There is an n × m rectangular grid, each cell of the grid contains a single integer: zero or one. Let’s call the cell on the i-th row and the j-th column as (i, j).

Let’s define a “rectangle” as four integers a, b, c, d (1 ≤ a ≤ c ≤ n; 1 ≤ b ≤ d ≤ m). Rectangle denotes a set of cells of the grid {(x, y) :  a ≤ x ≤ c, b ≤ y ≤ d}. Let’s define a “good rectangle” as a rectangle that includes only the cells with zeros.

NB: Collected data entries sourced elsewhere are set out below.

-- pv_equiv track=rewrite | github.com/Rucha2424/lovlace-hackathon | backend/data_processor.py | build_topology_graph
-- ===== SOURCE A (Python) =====
-- from typing import Any
--
-- def build_topology_graph(cell_to_link: dict[int, int], cell_ids: list[int]) -> dict[str, Any]:
--     """Build DU -> Link -> RU -> Cell hierarchy for frontend graph."""
--     links: dict[int, list[int]] = {}
--     for cid, lid in cell_to_link.items():
--         links.setdefault(lid, []).append(cid)
--     nodes = [
--         {"id": "DU", "type": "du", "label": "DU"},
--     ]
--     edges = []
--     for lid in sorted(links.keys()):
--         node_id = f"Link_{lid+1}"
--         nodes.append({"id": node_id, "type": "link", "label": f"Link {lid+1}"})
--         edges.append({"source": "DU", "target": node_id})
--         ru_id = f"RU_{lid+1}"
--         nodes.append({"id": ru_id, "type": "ru", "label": f"RU {lid+1}"})
--         edges.append({"source": node_id, "target": ru_id})
--         for cid in sorted(links[lid]):
--             cell_node = f"Cell_{cid}"
--             nodes.append({"id": cell_node, "type": "cell", "label": f"Cell {cid}"})
--             edges.append({"source": ru_id, "target": cell_node})
--     return {"nodes": nodes, "edges": edges}
-- ===== SOURCE B (Python) =====
-- from itertools import groupby
--
-- def build_topology_graph(cell_to_link: dict[int, int], cell_ids: list[int]):
--     """Build DU -> Link -> RU -> Cell hierarchy for frontend graph.
--
--     One composite-key sort + groupby sweep instead of an intermediate
--     lid -> [cid] grouping dict with per-link sorts."""
--     nodes = [{"id": "DU", "type": "du", "label": "DU"}]
--     edges = []
--     pairs = sorted(cell_to_link.items(), key=lambda p: (p[1], p[0]))
--     for lid, grp in groupby(pairs, key=lambda p: p[1]):
--         link_id = f"Link_{lid+1}"
--         nodes.append({"id": link_id, "type": "link", "label": f"Link {lid+1}"})
--         edges.append({"source": "DU", "target": link_id})
--         ru_id = f"RU_{lid+1}"
--         nodes.append({"id": ru_id, "type": "ru", "label": f"RU {lid+1}"})
--         edges.append({"source": link_id, "target": ru_id})
--         for cid, _ in grp:
--             nodes.append({"id": f"Cell_{cid}", "type": "cell", "label": f"Cell {cid}"})
--             edges.append({"source": ru_id, "target": f"Cell_{cid}"})
--     return {"nodes": nodes, "edges": edges}
-- ===== Notes on version B (the rewrite author's own statement) =====
-- stated objective: alternative
-- what changed: B drops A's intermediate lid->[cid] grouping dict and its per-link sorts: it sorts the dict items once by the composite key (lid, cid) and emits Link/RU headers and Cell entries in a single groupby sweep over the sorted pairs.
import Mathlib
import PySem

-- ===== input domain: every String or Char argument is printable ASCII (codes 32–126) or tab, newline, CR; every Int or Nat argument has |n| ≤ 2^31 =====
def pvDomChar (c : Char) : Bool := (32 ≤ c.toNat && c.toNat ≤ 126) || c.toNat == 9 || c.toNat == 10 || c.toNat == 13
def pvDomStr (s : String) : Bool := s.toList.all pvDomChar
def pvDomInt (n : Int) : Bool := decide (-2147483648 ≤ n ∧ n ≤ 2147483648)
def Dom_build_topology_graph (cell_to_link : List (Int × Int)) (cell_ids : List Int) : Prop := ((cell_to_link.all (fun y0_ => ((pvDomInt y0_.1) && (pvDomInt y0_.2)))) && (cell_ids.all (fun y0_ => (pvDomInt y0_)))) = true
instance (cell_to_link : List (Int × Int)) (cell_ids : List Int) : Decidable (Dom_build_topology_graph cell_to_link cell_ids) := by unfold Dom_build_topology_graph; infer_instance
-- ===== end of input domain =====

-- B replaces A's intermediate lid->[cid] grouping dict and per-link sorts by one composite-key
-- sort of the dict items plus a groupby sweep (objective: alternative decomposition, same cost).

-- ===== PORT A =====
def build_topology_graph (cell_to_link : List (Int × Int)) (cell_ids : List Int) : List (String × List (List (String × String))) :=
  -- the dict argument, exactly as Python receives it (insertion order, last duplicate key wins)
  let items := (PySem.Dict.ofList cell_to_link).items
  -- links.setdefault(lid, []).append(cid)
  let links := items.foldl (fun L p => L.modify p.2 [] (fun l => l ++ [p.1])) PySem.Dict.empty
  let res := (PySem.List.sorted links.keys (fun x => x) false).foldl (fun acc lid =>
    let node_id := "Link_" ++ PySem.Int.toStr (lid + 1)
    let nodes1 := acc.1 ++ [[("id", node_id), ("type", "link"), ("label", "Link " ++ PySem.Int.toStr (lid + 1))]]
    let edges1 := acc.2 ++ [[("source", "DU"), ("target", node_id)]]
    let ru_id := "RU_" ++ PySem.Int.toStr (lid + 1)
    let nodes2 := nodes1 ++ [[("id", ru_id), ("type", "ru"), ("label", "RU " ++ PySem.Int.toStr (lid + 1))]]
    let edges2 := edges1 ++ [[("source", node_id), ("target", ru_id)]]
    (PySem.List.sorted (links.getD lid []) (fun x => x) false).foldl (fun acc2 cid =>
      (acc2.1 ++ [[("id", "Cell_" ++ PySem.Int.toStr cid), ("type", "cell"), ("label", "Cell " ++ PySem.Int.toStr cid)]],
       acc2.2 ++ [[("source", ru_id), ("target", "Cell_" ++ PySem.Int.toStr cid)]])) (nodes2, edges2))
    ([[("id", "DU"), ("type", "du"), ("label", "DU")]], ([] : List (List (String × String))))
  [("nodes", res.1), ("edges", res.2)]

-- ===== PORT B =====
-- manual port of itertools.groupby over the sorted pairs: 'cur' is the current group key;
-- a Link/RU header is emitted exactly when the link id changes
def altLoop : List (Int × Int) → Option Int → List (List (String × String)) → List (List (String × String)) → List (List (String × String)) × List (List (String × String))
  | [], _, nodes, edges => (nodes, edges)
  | (cid, lid) :: rest, cur, nodes, edges =>
    if cur = some lid then
      altLoop rest cur
        (nodes ++ [[("id", "Cell_" ++ PySem.Int.toStr cid), ("type", "cell"), ("label", "Cell " ++ PySem.Int.toStr cid)]])
        (edges ++ [[("source", "RU_" ++ PySem.Int.toStr (lid + 1)), ("target", "Cell_" ++ PySem.Int.toStr cid)]])
    else
      altLoop rest (some lid)
        (nodes ++ [[("id", "Link_" ++ PySem.Int.toStr (lid + 1)), ("type", "link"), ("label", "Link " ++ PySem.Int.toStr (lid + 1))],
                   [("id", "RU_" ++ PySem.Int.toStr (lid + 1)), ("type", "ru"), ("label", "RU " ++ PySem.Int.toStr (lid + 1))],
                   [("id", "Cell_" ++ PySem.Int.toStr cid), ("type", "cell"), ("label", "Cell " ++ PySem.Int.toStr cid)]])
        (edges ++ [[("source", "DU"), ("target", "Link_" ++ PySem.Int.toStr (lid + 1))],
                   [("source", "Link_" ++ PySem.Int.toStr (lid + 1)), ("target", "RU_" ++ PySem.Int.toStr (lid + 1))],
                   [("source", "RU_" ++ PySem.Int.toStr (lid + 1)), ("target", "Cell_" ++ PySem.Int.toStr cid)]])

You should answer the following q queries: calculate the number of good rectangles all of which cells are in the given rectangle.

Input

There are three integers in the first line: nm and q (1 ≤ n, m ≤ 40, 1 ≤ q ≤ 3·105). Each of the next n lines contains m characters — the grid. Consider grid rows are numbered from top to bottom, and grid columns are numbered from left to right. Both columns and rows are numbered starting from 1.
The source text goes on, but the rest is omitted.